◆ What the task requires: Read the listing below and copy out every line that holds "split".
......
-- pv_equiv track=rewrite | github.com/bio-info-guy/smartseq2_bash_qc_scripts | sampleQC.py | CIGAR
-- ===== SOURCE A (Python) =====
-- def CIGAR(start, cigar):
--     cigar_lis = list(cigar)
--     ref = []
--     ss = int(start)
--     num = ""
--     for char in cigar_lis:
--         if char.isdigit():
--             num = num+char
--         else:
--             if char in "SM":
--                 ref.append((ss, ss+int(num)-1))
--                 ss = ss+int(num)
--             elif char in "ND":
--                 ss = ss+int(num)
--             num = ""
--     return ref
-- ===== SOURCE B (Python) =====
-- def _tokenize(cigar):
--     # split into (count, op) tokens: a maximal run of digits followed by one non-digit char;
--     # trailing digits with no following op are dropped
--     toks = []
--     i, n = 0, len(cigar)
--     while i < n:
--         j = i
--         while j < n and '0' <= cigar[j] <= '9':
--             j += 1
--         if j == n:
--             break
--         toks.append((cigar[i:j], cigar[j]))
--         i = j + 1
--     return toks
--
-- def CIGAR(start, cigar):
--     ref = []
--     ss = int(start)
--     for num, op in _tokenize(cigar):
--         if op in 'SM':
--             ref.append((ss, ss + int(num) - 1))
--             ss += int(num)
--         elif op in 'ND':
--             ss += int(num)
--     return ref
-- ===== Notes on version B (the rewrite author's own statement) =====
-- stated objective: idiomatic
-- what changed: A scans characters one by one while interleaving a mutable digit accumulator with the op-handling branches; B first tokenizes the CIGAR string into a list of (count, op) pairs and then folds over that token list, separating parsing from interval construction.
import Mathlib
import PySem

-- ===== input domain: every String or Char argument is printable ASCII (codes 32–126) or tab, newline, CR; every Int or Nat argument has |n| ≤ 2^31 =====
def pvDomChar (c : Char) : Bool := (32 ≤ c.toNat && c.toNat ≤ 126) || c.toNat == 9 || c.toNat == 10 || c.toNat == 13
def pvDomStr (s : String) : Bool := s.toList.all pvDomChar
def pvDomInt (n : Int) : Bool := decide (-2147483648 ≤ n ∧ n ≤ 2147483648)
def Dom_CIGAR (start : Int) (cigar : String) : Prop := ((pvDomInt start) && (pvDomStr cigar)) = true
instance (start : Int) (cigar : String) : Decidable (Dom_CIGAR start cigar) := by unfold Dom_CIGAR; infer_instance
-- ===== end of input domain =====

-- B replaces A's interleaved char-scan-with-digit-accumulator by a tokenize-then-fold
-- decomposition: first split the CIGAR string into (count, op) tokens, then fold over them.


-- ===== PORT A =====
-- A's loop over the characters: state (ref, ss, num); num is the accumulated digit run.
-- int(num) is ported as (PySem.Int.ofChars? num).getD 0; the empty-num case, where Python
-- raises ValueError, is excluded by Pre_CIGAR. char.isdigit() is ported as
-- PySem.Chars.isdigit (exact on the ASCII domain).
def CIGARloop : List Char → List (Int × Int) → Int → List Char → List (Int × Int)
  | [], ref, _, _ => ref
  | c :: t, ref, ss, num =>
    if PySem.Chars.isdigit c then
      CIGARloop t ref ss (num ++ [c])
    else if c == 'S' || c == 'M' then
      CIGARloop t (ref ++ [(ss, ss + (PySem.Int.ofChars? num).getD 0 - 1)])
        (ss + (PySem.Int.ofChars? num).getD 0) []
    else if c == 'N' || c == 'D' then
      CIGARloop t ref (ss + (PySem.Int.ofChars? num).getD 0) []
    else
      CIGARloop t ref ss []

def CIGAR (start : Int) (cigar : String) : List (Int × Int) :=
  CIGARloop cigar.toList [] start []

-- ===== PORT B =====
-- Source B's inner `while j < n and '0' <= cigar[j] <= '9'` loop: split off the leading digit run.
-- ('0' <= c <= '9' compares code points in Python; Char ≤ is code-point order, exact for all chars.)
def spanDigits : List Char → List Char × List Char
  | [] => ([], [])
  | c :: t =>
    if ('0' ≤ c && c ≤ '9') then (c :: (spanDigits t).1, (spanDigits t).2)
    else ([], c :: t)

-- needed by tokenize's termination proof
theorem spanDigits_snd_length_le (l : List Char) : (spanDigits l).2.length ≤ l.length := by
  induction l with
  | nil => simp [spanDigits]
  | cons c t ih =>
    simp only [spanDigits]
    split
    · exact Nat.le_succ_of_le ih
    · simp

-- Source B's outer while loop: emit one (count, op) token per step; trailing digits are dropped.
def tokenize (l : List Char) : List (List Char × Char) :=
  match _h : spanDigits l with
  | (_, []) => []
  | (num, op :: rest) => (num, op) :: tokenize rest
termination_by l.length
decreasing_by
  have hle := spanDigits_snd_length_le l
  rw [_h] at hle
  simp at hle
  omega

-- Source B's for-loop over the tokens, state (ref, ss).
def foldB : List (List Char × Char) → List (Int × Int) → Int → List (Int × Int)
  | [], ref, _ => ref
  | (num, op) :: rest, ref, ss =>
    if op == 'S' || op == 'M' then
      foldB rest (ref ++ [(ss, ss + (PySem.Int.ofChars? num).getD 0 - 1)])
        (ss + (PySem.Int.ofChars? num).getD 0)
    else if op == 'N' || op == 'D' then
      foldB rest ref (ss + (PySem.Int.ofChars? num).getD 0)
    else
      foldB rest ref ss

def CIGAR_alt (start : Int) (cigar : String) : List (Int × Int) :=
  foldB (tokenize cigar.toList) [] start

-- ===== PRECONDITION & SPEC =====
-- Pre_ excludes exactly the inputs where Python A raises ValueError (int("") on an
-- S/M/N/D op with no digits directly before it); B's Python raises there too.
def Pre_CIGAR (start : Int) (cigar : String) : Prop :=
  ((cigar.toList.take 1).all (fun c => !(c == 'S' || c == 'M' || c == 'N' || c == 'D'))
    && (cigar.toList.zip (cigar.toList.drop 1)).all
        (fun p => !(p.2 == 'S' || p.2 == 'M' || p.2 == 'N' || p.2 == 'D')
                  || PySem.Chars.isdigit p.1)) = true
instance (start : Int) (cigar : String) : Decidable (Pre_CIGAR start cigar) := by
  unfold Pre_CIGAR; infer_instance

def pvWitness_CIGAR : Int × String := (3, "5S10M2N1D7I4M")

def Spec_CIGAR (start : Int) (cigar : String) (out : List (Int × Int)) : Prop := out = CIGAR_alt start cigar
instance (start : Int) (cigar : String) (out : List (Int × Int)) : Decidable (Spec_CIGAR start cigar out) := by unfold Spec_CIGAR; infer_instance

-- ===== CLAIM (what is proved, stated in full; the proofs are below) =====
def Claim_equal_CIGAR : Prop := ∀ (start : Int) (cigar : String), Dom_CIGAR start cigar → Pre_CIGAR start cigar → Spec_CIGAR start cigar (CIGAR start cigar)

-- ===== LEMMAS AND PROOFS =====

-- A's digit test and B's digit test agree on every character.
theorem isdigit_eq_range (c : Char) : PySem.Chars.isdigit c = ('0' ≤ c && c ≤ '9') := by
  simp [PySem.Chars.isdigit, Char.le_def]

theorem spanDigits_append (num l : List Char)
    (h : ∀ c ∈ num, ('0' ≤ c && c ≤ '9') = true) :
    spanDigits (num ++ l) = (num ++ (spanDigits l).1, (spanDigits l).2) := by
  induction num with
  | nil => simp
  | cons c t ih =>
    have hc := h c (by simp)
    simp only [List.cons_append, spanDigits, hc, if_pos]
    rw [ih (fun x hx => h x (by simp [hx]))]

theorem tokenize_of_span_cons (l num : List Char) (op : Char) (rest : List Char)
    (hsp : spanDigits l = (num, op :: rest)) :
    tokenize l = (num, op) :: tokenize rest := by
  rw [tokenize]
  split
  · rename_i h; rw [hsp] at h; simp at h
  · rename_i num' op' rest' h
    rw [hsp] at h
    injection h with h1 h2
    injection h2 with h3 h4
    subst h1; subst h3; subst h4; rfl

theorem tokenize_of_span_nil (l : List Char) (num : List Char)
    (hsp : spanDigits l = (num, [])) :
    tokenize l = [] := by
  rw [tokenize]
  split
  · rfl
  · rename_i num' op' rest' h; rw [hsp] at h; simp at h

theorem tokenize_cons_op (num : List Char) (c : Char) (t : List Char)
    (hnum : ∀ x ∈ num, ('0' ≤ x && x ≤ '9') = true)
    (hc : ('0' ≤ c && c ≤ '9') = false) :
    tokenize (num ++ c :: t) = (num, c) :: tokenize t := by
  apply tokenize_of_span_cons
  rw [spanDigits_append num (c :: t) hnum]
  simp [spanDigits, hc]

theorem tokenize_digits (num : List Char)
    (hnum : ∀ x ∈ num, ('0' ≤ x && x ≤ '9') = true) :
    tokenize num = [] := by
  apply tokenize_of_span_nil num num
  have := spanDigits_append num [] hnum
  simpa [spanDigits] using this

theorem main_loop (l : List Char) :
    ∀ (ref : List (Int × Int)) (ss : Int) (num : List Char),
    (∀ x ∈ num, ('0' ≤ x && x ≤ '9') = true) →
    CIGARloop l ref ss num = foldB (tokenize (num ++ l)) ref ss := by
  induction l with
  | nil =>
    intro ref ss num hnum
    simp only [List.append_nil, CIGARloop, tokenize_digits num hnum, foldB]
  | cons c t ih =>
    intro ref ss num hnum
    rcases hdig : ('0' ≤ c && c ≤ '9') with _ | _
    · -- c is not a digit: a token (num, c) is emitted
      rw [tokenize_cons_op num c t hnum hdig]
      simp only [CIGARloop, isdigit_eq_range, hdig, Bool.false_eq_true, if_false, foldB]
      split
      · exact ih _ _ [] (by simp)
      · split
        · exact ih _ _ [] (by simp)
        · exact ih _ _ [] (by simp)
    · -- c is a digit: it joins the accumulator / the current token's count
      have hnum' : ∀ x ∈ num ++ [c], ('0' ≤ x && x ≤ '9') = true := by
        intro x hx
        rcases List.mem_append.mp hx with h | h
        · exact hnum x h
        · simp at h; subst h; exact hdig
      simp only [CIGARloop, isdigit_eq_range, hdig, if_true]
      rw [ih _ _ (num ++ [c]) hnum', List.append_assoc]
      simp

-- ===== VERDICT (by name: the statement is the Claim_ definition above) =====
theorem CIGAR_spec : Claim_equal_CIGAR := by
  intro start cigar _ _
  unfold Spec_CIGAR CIGAR CIGAR_alt
  simpa using main_loop cigar.toList [] start [] (by simp)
......
◆ Solution:
--     # split into (count, op) tokens: a maximal run of digits followed by one non-digit char;
-- decomposition: first split the CIGAR string into (count, op) tokens, then fold over them.
-- Source B's inner `while j < n and '0' <= cigar[j] <= '9'` loop: split off the leading digit run.
    split
  split
  split
      split
      · split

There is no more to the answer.